Unit Testing Prompts is the discipline of enforcing quality and consistency on these probabilistic outputs. It is the bridge between the wild, creative potential of an LLM and the rigorous reliability required for production software.
The Analogy: The Master Chef and the Food Critic
Imagine you are building a system for a high-end restaurant (your application). You hire a brilliant, creative Master Chef (the LLM) to generate new dishes (text outputs).
- The Problem: You cannot simply tell the Chef "make a soup" and expect the exact same bowl every time. The Chef might use a different garnish, a slightly different spice blend, or describe it with different poetry. This is the stochastic nature of the LLM.
- The Solution: You hire a team of Food Critics (your Test Suite). These Critics don't have a recipe for the "perfect" soup. Instead, they have a set of criteria:
- Deterministic Assertion (The "Salt" Test): Does the soup contain salt? (Does the output contain the word "Paris"?). This is a hard, binary check.

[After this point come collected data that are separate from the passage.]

theorem pvChunkL_append {α : Type} (m : Nat) (hm : 0 < m) (u v : List α) (hu : m ∣ u.length) :
    pvChunkL m (u ++ v) = pvChunkL m u ++ pvChunkL m v := by
  obtain ⟨q, hq⟩ := hu
  induction q generalizing u with
  | zero =>
    have : u = [] := List.eq_nil_of_length_eq_zero (by omega)
    simp [this, pvChunkL_nil]
  | succ k ih =>
    have hmu : m ≤ u.length := by rw [hq, Nat.mul_succ]; omega
    have hne : u ≠ [] := by intro h; subst h; simp at hq; omega
    rw [pvChunkL_eq_cons m (u ++ v) (by omega) (by simp [hne]),
        pvChunkL_eq_cons m u (by omega) hne,
        List.take_append_of_le_length hmu, List.drop_append_of_le_length hmu]
    rw [ih (u.drop m) (by rw [List.length_drop, hq, Nat.mul_succ]; omega)]
    simp

-- peeling the last full chunk off the right-anchored form
theorem pvRemForm_peel {α : Type} (m : Nat) (hm : 0 < m) (s : List α) (hlt : m < s.length) :
    pvRemForm m s = pvRemForm m (s.take (s.length - m)) ++ [s.drop (s.length - m)] := by
  set r := s.length % m with hr
  have hrm : r < m := Nat.mod_lt _ hm
  have h2 : (s.length - m) % m = r := by
    rw [hr]
    conv_rhs => rw [show s.length = (s.length - m) + m by omega]
    rw [Nat.add_mod_right]
  have hrle : r ≤ s.length - m := by
    have := Nat.mod_le (s.length - m) m
    omega
  have hlenA : (s.take (s.length - m)).length = s.length - m := by simp
  have hmodA : (s.take (s.length - m)).length % m = r := by rw [hlenA, h2]
  -- the tail of full chunks splits
  have htail : pvChunkL m (s.drop r) =
      pvChunkL m ((s.take (s.length - m)).drop r) ++ [s.drop (s.length - m)] := by
    have hudef : (s.take (s.length - m)).drop r = (s.drop r).take (s.length - m - r) := by
      rw [List.drop_take]
    have hdd : (s.drop r).drop (s.length - m - r) = s.drop (s.length - m) := by
      rw [List.drop_drop]; congr 1; omega
    have hsplit : s.drop r = (s.drop r).take (s.length - m - r) ++ (s.drop r).drop (s.length - m - r) :=
      (List.take_append_drop _ _).symm
    have hdvd : m ∣ ((s.drop r).take (s.length - m - r)).length := by
      have hL : ((s.drop r).take (s.length - m - r)).length = s.length - m - r := by
        simp; omega
      rw [hL]
      have hdm := Nat.div_add_mod s.length m
      have hq1 : 1 ≤ s.length / m := (Nat.one_le_div_iff hm).mpr (le_of_lt hlt)
      obtain ⟨q', hq'⟩ := Nat.exists_eq_add_of_le hq1
      refine ⟨q', ?_⟩
      rw [hq', Nat.mul_add, Nat.mul_one] at hdm
      omega
    conv_lhs => rw [hsplit]
    rw [pvChunkL_append m hm _ _ hdvd, hdd, hudef]
    congr 1
    rw [pvChunkL_singleton m _ hm]
    · intro h
      have := congrArg List.length h
      simp at this
      omega
    · simp only [List.length_drop]; omega
  by_cases hr0 : r = 0
  · simp only [pvRemForm, hmodA, ← hr]
    rw [hr0] at htail
    simpa [hr0] using htail
  · simp only [pvRemForm, hmodA, ← hr]
    simp only [if_pos hr0]
    rw [List.take_take, min_eq_left hrle]
    simp [htail, hr0]

-- the grand chunk lemma: chunking the reverse from the left = the reversed, element-reversed
-- right-anchored remainder form
theorem pvChunkL_reverse {α : Type} (m : Nat) (hm : 0 < m) (s : List α) :
    pvChunkL m s.reverse = ((pvRemForm m s).map List.reverse).reverse := by
  induction hn : s.length using Nat.strong_induction_on generalizing s with
  | _ n ih =>
  by_cases hs : s = []
  · subst hs; simp [pvRemForm, pvChunkL_nil]
  by_cases hle : s.length ≤ m
  · -- single chunk
    rw [pvChunkL_singleton m s.reverse hm (by simpa using hs) (by simpa using hle)]
    by_cases hr : s.length % m = 0
    · have hlm : s.length = m := by
        have h1 : 0 < s.length := List.length_pos_of_ne_nil hs
        rcases lt_or_eq_of_le hle with h | h
        · rw [Nat.mod_eq_of_lt h] at hr; omega
        · exact h
      simp [pvRemForm, hr, pvChunkL_singleton m s hm hs (by omega)]
    · have hlt : s.length < m := by
        rcases lt_or_eq_of_le hle with h | h
        · exact h
        · exact absurd (by simp [h]) hr
      have hmod : s.length % m = s.length := Nat.mod_eq_of_lt hlt
      simp [pvRemForm, hr, hmod, pvChunkL_nil, hs]
  · -- peel the last m elements
    push_neg at hle
    have hbl : (s.drop (s.length - m)).length = m := by simp; omega
    have hbne : s.drop (s.length - m) ≠ [] := by
      intro h; rw [h] at hbl; simp at hbl; omega
    have hrev : s.reverse = (s.drop (s.length - m)).reverse ++ (s.take (s.length - m)).reverse := by
      conv_lhs => rw [← List.take_append_drop (s.length - m) s]
      simp
    rw [hrev, pvChunkL_append m hm _ _ (by simp [hbl]),
        pvChunkL_singleton m _ hm (by simpa using hbne) (by simp [hbl]),
        ih (s.take (s.length - m)).length (by simp; omega) _ rfl,
        pvRemForm_peel m hm s hle]
    simp

-- join distributes over appending one more piece
theorem pvJoin_append_singleton (sep : List Char) (L : List (List Char)) (y : List Char)
    (h : L ≠ []) :
    PySem.Chars.join sep (L ++ [y]) = PySem.Chars.join sep L ++ sep ++ y := by
  induction L with
  | nil => exact absurd rfl h
  | cons a t ih =>
    cases t with
    | nil => simp [PySem.Chars.join_cons_cons, PySem.Chars.join_singleton]
    | cons b t' =>
      have ih' := ih (by simp)
      simp only [List.cons_append] at ih' ⊢
      rw [PySem.Chars.join_cons_cons, ih', PySem.Chars.join_cons_cons]
      simp [List.append_assoc]

-- reversing a join: join the element-reversed pieces in reverse order with the reversed separator
theorem pvJoin_reverse (sep : List Char) (L : List (List Char)) :
    (PySem.Chars.join sep L).reverse =
      PySem.Chars.join sep.reverse ((L.map List.reverse).reverse) := by
  induction L with
  | nil => simp [PySem.Chars.join_nil]
  | cons a t ih =>
    cases t with
    | nil => simp [PySem.Chars.join_singleton]
    | cons b t' =>
      have hne : ((b :: t').map List.reverse).reverse ≠ [] := by simp
      rw [PySem.Chars.join_cons_cons]
      conv_rhs => rw [List.map_cons, List.reverse_cons]
      rw [pvJoin_append_singleton _ _ _ hne, ← ih]
      simp [List.append_assoc]

-- the foldl with prepend IS reverse-of-map
theorem pvFoldl_prepend {α β : Type} (f : List β → α → List β) (L : List α) (init : List β)
    (g : α → β) (hfg : ∀ acc x, f acc x = g x :: acc) :
    L.foldl f init = (L.map g).reverse ++ init := by
  induction L generalizing init with
  | nil => simp
  | cons a t ih => simp [hfg, ih, List.append_assoc]

-- range(a, b, st) with 0 < st and a < b starts with a
theorem pvPyRange_cons (a b st : Int) (hst : 0 < st) (hab : a < b) :
    PySem.List.pyRange a b st = a :: PySem.List.pyRange (a + st) b st := by
  rw [PySem.List.pyRange_of_pos _ _ hst, PySem.List.pyRange_of_pos _ _ hst]
  rw [if_pos hab]
  by_cases h2 : a + st < b
  · rw [if_pos h2]
    have hN : ((b - a + st - 1) / st).toNat = ((b - (a + st) + st - 1) / st).toNat + 1 := by
      have e : b - a + st - 1 = (b - (a + st) + st - 1) + 1 * st := by ring
      rw [e, Int.add_mul_ediv_right _ _ (by omega)]
      have h0 : 0 ≤ (b - (a + st) + st - 1) / st := Int.ediv_nonneg (by omega) (by omega)
      omega
    rw [hN, List.range_succ_eq_map]
    simp only [List.map_cons, List.map_map]
    refine congrArg₂ List.cons (by simp) ?_
    apply List.map_congr_left
    intro k _
    simp only [Function.comp_apply]
    push_cast
    ring
  · rw [if_neg h2]
    have hN : ((b - a + st - 1) / st).toNat = 1 := by
      have e : b - a + st - 1 = (b - a - 1) + 1 * st := by ring
      rw [e, Int.add_mul_ediv_right _ _ (by omega)]
      have h0 : (b - a - 1) / st = 0 := Int.ediv_eq_zero_of_lt (by omega) (by omega)
      omega
    rw [hN]
    simp

-- a slice comprehension over range(j, len(s), m) is left-anchored chunking of s.drop j
theorem pvSlices_eq_chunkL (m : Nat) (hm : 0 < m) (s : List Char) (j : Nat) :
    (PySem.List.pyRange (j : Int) (s.length : Int) (m : Int)).map
      (fun i => PySem.List.slice s (some i) (some (i + (m : Int)))) = pvChunkL m (s.drop j) := by
  induction hn : s.length - j using Nat.strong_induction_on generalizing j with
  | _ n ih =>
  by_cases hj : s.length ≤ j
  · have h1 : PySem.List.pyRange (j : Int) (s.length : Int) (m : Int) = [] := by
      rw [List.eq_nil_iff_forall_not_mem]
      intro x hx
      rw [PySem.List.mem_pyRange_iff_of_pos (by exact_mod_cast hm)] at hx
      have : (j : Int) ≤ x ∧ x < (s.length : Int) := ⟨hx.1, hx.2.1⟩
      omega
    rw [h1, List.drop_eq_nil_of_le hj, pvChunkL_nil]
    simp
  · push_neg at hj
    rw [pvPyRange_cons _ _ _ (by exact_mod_cast hm) (by exact_mod_cast hj), List.map_cons]
    have hc : (j : Int) + (m : Int) = ((j + m : Nat) : Int) := by push_cast; ring
    rw [PySem.List.slice_natCast_add s j m, hc,
        ih (s.length - (j + m)) (by omega) (j + m) rfl,
        pvChunkL_eq_cons m (s.drop j) (by omega)
          (by intro h; have := congrArg List.length h; simp at this; omega)]
    congr 1
    rw [List.drop_drop]

-- same, with Int parameters as they occur in the ports
theorem pvSlices_eq_chunkL' (mI : Int) (hmI : 0 < mI) (s : List Char) (jI : Int) (hj : 0 ≤ jI) :
    (PySem.List.pyRange jI (s.length : Int) mI).map
      (fun i => PySem.List.slice s (some i) (some (i + mI))) = pvChunkL mI.toNat (s.drop jI.toNat) := by
  have h1 : jI = ((jI.toNat : Nat) : Int) := by omega
  have h2 : mI = ((mI.toNat : Nat) : Int) := by omega
  rw [h1, h2, pvSlices_eq_chunkL mI.toNat (by omega) s jI.toNat]
  simp only [Int.toNat_natCast]

-- B's line list is the remainder form
theorem pvLinesB (mI : Int) (hmI : 0 < mI) (s : List Char) :
    ((if PySem.Int.mod (s.length : Int) mI ≠ 0 then
        [PySem.List.slice s none (some (PySem.Int.mod (s.length : Int) mI))] else []) ++
      (PySem.List.pyRange (PySem.Int.mod (s.length : Int) mI) (s.length : Int) mI).map
        (fun i => PySem.List.slice s (some i) (some (i + mI)))) = pvRemForm mI.toNat s := by
  have hmod : PySem.Int.mod (s.length : Int) mI = ((s.length % mI.toNat : Nat) : Int) := by
    simp only [PySem.Int.mod, Int.fmod_eq_emod]
    rw [if_pos (Or.inl (by omega))]
    have h2 : mI = ((mI.toNat : Nat) : Int) := by omega
    rw [h2]
    push_cast
    simp
  rw [hmod, pvSlices_eq_chunkL' mI hmI s _ (by positivity)]
  have hdrop : ((s.length % mI.toNat : Nat) : Int).toNat = s.length % mI.toNat := Int.toNat_natCast _
  rw [hdrop]
  unfold pvRemForm
  congr 1
  by_cases h : s.length % mI.toNat = 0
  · rw [if_neg (by simp [h]), if_neg (by simp [h])]
  · rw [if_pos (show ((s.length % mI.toNat : Nat) : Int) ≠ 0 by exact_mod_cast h), if_pos h,
        PySem.List.slice_to_natCast]

-- B's grouping of one line
theorem pvGroup4_eq (p : List Char) :
    pvGroup4 p = PySem.Chars.join [' '] (pvRemForm 4 p) := by
  unfold pvGroup4
  have := pvLinesB 4 (by norm_num) p
  simp only at this ⊢
  rw [this]
  rfl

-- one line of A equals B's grouping of the un-reversed piece
theorem pvLine (p : List Char) :
    (PySem.Chars.join [' '] (pvChunkL 4 p.reverse)).reverse =
      PySem.Chars.join [' '] (pvRemForm 4 p) := by
  rw [pvChunkL_reverse 4 (by norm_num) p, pvJoin_reverse]
  congr 1
  simp [List.map_reverse, List.map_map]

-- the core list-level equivalence
theorem pvCore (m : Nat) (hm : 0 < m) (s : List Char) :
    ((pvChunkL m s.reverse).map
        (fun l => (PySem.Chars.join [' '] (pvChunkL 4 l)).reverse)).reverse =
      (pvRemForm m s).map (fun p => PySem.Chars.join [' '] (pvRemForm 4 p)) := by
  rw [pvChunkL_reverse m hm s, List.map_reverse, List.reverse_reverse, List.map_map]
  apply List.map_congr_left
  intro p _
  exact pvLine p

-- ===== VERDICT (by name: the statement is the Claim_ definition above) =====
theorem format_binary_string_spec : Claim_equal_format_binary_string := by
  intro num bit_length m _ hpre
  unfold Spec_format_binary_string format_binary_string format_binary_string_alt
  obtain ⟨_, hm⟩ := hpre
  set s := pyBinChars num bit_length with hs
  simp only []
  congr 1
  -- the A side
  have hA : (PySem.List.pyRange 0 ((s.reverse.length : Nat) : Int) m).map
      (fun i => PySem.List.slice s.reverse (some i) (some (i + m))) =
      pvChunkL m.toNat s.reverse := by
    have := pvSlices_eq_chunkL' m (by omega) s.reverse 0 (by norm_num)
    simpa using this
  rw [hA]
  rw [pvFoldl_prepend _ _ _
      (fun line => (PySem.Chars.join [' ']
        ((PySem.List.pyRange 0 ((line.length : Nat) : Int) 4).map
          (fun i => PySem.List.slice line (some i) (some (i + 4))))).reverse)
      (fun _ _ => rfl)]
  have hInner : ∀ line : List Char,
      (PySem.List.pyRange 0 ((line.length : Nat) : Int) 4).map
        (fun i => PySem.List.slice line (some i) (some (i + 4))) = pvChunkL 4 line := by
    intro line
    have := pvSlices_eq_chunkL' 4 (by norm_num) line 0 (by norm_num)
    simpa using this
  simp only [hInner, List.append_nil]
  rw [pvCore m.toNat (by omega) s]
  -- the B side
  rw [pvLinesB m (by omega) s]
  congr 1
  apply List.map_congr_left
  intro p _
  exact (pvGroup4_eq p).symm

- Semantic Similarity (The "Taste" Test): Does the soup taste like a French onion soup? Even if the Chef used a different type of onion, the essence should be the same. We measure this with a "flavor profile" score (Cosine Similarity of Embeddings).
- Structural Validation (The "Plating" Test): Is the soup served in a bowl, not a shoe? (Is the output valid JSON? Does it adhere to a specific schema?).
By running these critics automatically (CI/CD), we ensure that no matter how creatively the Chef works, the output consistently meets our restaurant's standards.
Why This is Necessary: The "Butterfly Effect" of Prompts
In Book 4, Chapter 11, we explored Prompt Engineering Strategies, learning how to craft the perfect instruction to guide the LLM. We learned that a single word change can drastically alter the output.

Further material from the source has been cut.